Problem details -> Among the lines below, how many carry the string "only"? Reply with a number and nothing else.

Records from a collection
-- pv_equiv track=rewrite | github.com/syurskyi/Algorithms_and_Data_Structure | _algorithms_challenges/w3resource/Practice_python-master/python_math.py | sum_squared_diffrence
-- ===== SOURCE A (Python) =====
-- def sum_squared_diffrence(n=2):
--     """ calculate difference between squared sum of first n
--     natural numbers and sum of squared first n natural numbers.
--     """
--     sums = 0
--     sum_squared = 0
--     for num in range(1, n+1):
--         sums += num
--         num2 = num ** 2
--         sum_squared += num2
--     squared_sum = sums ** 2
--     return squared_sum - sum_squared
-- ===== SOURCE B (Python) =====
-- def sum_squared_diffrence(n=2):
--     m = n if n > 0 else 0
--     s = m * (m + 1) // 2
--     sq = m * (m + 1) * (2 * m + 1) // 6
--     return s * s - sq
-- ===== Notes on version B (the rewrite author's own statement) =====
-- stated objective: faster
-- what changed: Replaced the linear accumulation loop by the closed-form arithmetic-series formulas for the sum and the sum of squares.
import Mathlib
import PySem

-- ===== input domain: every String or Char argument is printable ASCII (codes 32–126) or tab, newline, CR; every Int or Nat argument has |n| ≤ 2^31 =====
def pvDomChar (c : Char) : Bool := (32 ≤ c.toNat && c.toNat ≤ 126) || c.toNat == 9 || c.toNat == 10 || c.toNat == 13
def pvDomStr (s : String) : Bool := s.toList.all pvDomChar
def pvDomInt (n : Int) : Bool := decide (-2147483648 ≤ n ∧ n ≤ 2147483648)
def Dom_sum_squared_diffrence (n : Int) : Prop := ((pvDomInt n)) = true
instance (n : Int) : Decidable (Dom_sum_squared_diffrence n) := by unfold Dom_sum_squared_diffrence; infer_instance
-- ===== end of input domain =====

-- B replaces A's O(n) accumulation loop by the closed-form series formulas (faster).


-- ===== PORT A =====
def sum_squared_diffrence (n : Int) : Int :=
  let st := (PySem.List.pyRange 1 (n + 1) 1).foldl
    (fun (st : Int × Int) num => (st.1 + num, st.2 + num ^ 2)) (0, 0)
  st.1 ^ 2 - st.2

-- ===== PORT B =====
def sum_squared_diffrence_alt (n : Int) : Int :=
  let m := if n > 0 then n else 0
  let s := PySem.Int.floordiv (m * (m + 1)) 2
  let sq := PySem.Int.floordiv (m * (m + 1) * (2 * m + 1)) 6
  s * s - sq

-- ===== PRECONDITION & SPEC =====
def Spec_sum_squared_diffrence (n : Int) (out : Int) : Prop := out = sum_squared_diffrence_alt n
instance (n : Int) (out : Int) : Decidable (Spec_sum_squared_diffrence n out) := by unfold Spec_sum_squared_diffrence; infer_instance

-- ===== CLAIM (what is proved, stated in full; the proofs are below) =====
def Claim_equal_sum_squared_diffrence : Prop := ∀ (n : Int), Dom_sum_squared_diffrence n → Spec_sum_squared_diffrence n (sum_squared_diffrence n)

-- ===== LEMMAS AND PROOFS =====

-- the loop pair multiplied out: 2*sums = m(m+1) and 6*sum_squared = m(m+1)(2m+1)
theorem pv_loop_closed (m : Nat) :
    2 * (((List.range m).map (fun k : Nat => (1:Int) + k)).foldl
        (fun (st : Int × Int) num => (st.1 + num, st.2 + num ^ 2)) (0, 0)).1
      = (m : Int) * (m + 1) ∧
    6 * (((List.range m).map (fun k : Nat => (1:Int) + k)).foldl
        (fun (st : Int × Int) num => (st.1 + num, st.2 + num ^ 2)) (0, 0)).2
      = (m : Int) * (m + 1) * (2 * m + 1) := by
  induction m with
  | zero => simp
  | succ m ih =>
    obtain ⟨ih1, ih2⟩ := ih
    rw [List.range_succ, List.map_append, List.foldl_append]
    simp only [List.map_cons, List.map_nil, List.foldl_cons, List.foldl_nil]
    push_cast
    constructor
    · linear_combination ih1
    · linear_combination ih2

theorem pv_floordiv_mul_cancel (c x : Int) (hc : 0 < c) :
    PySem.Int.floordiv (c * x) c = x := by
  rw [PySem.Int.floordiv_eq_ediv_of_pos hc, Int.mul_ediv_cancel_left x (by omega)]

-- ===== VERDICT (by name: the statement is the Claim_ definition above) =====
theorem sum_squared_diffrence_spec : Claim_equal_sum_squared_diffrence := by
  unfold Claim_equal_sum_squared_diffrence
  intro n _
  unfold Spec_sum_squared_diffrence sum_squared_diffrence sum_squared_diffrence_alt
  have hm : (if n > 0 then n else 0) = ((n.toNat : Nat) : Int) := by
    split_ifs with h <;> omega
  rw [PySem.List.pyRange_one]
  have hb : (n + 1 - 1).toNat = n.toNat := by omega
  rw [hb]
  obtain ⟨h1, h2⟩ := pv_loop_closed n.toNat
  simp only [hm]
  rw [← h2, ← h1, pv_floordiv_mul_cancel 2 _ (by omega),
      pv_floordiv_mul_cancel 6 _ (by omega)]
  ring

Output for this exercise -> 2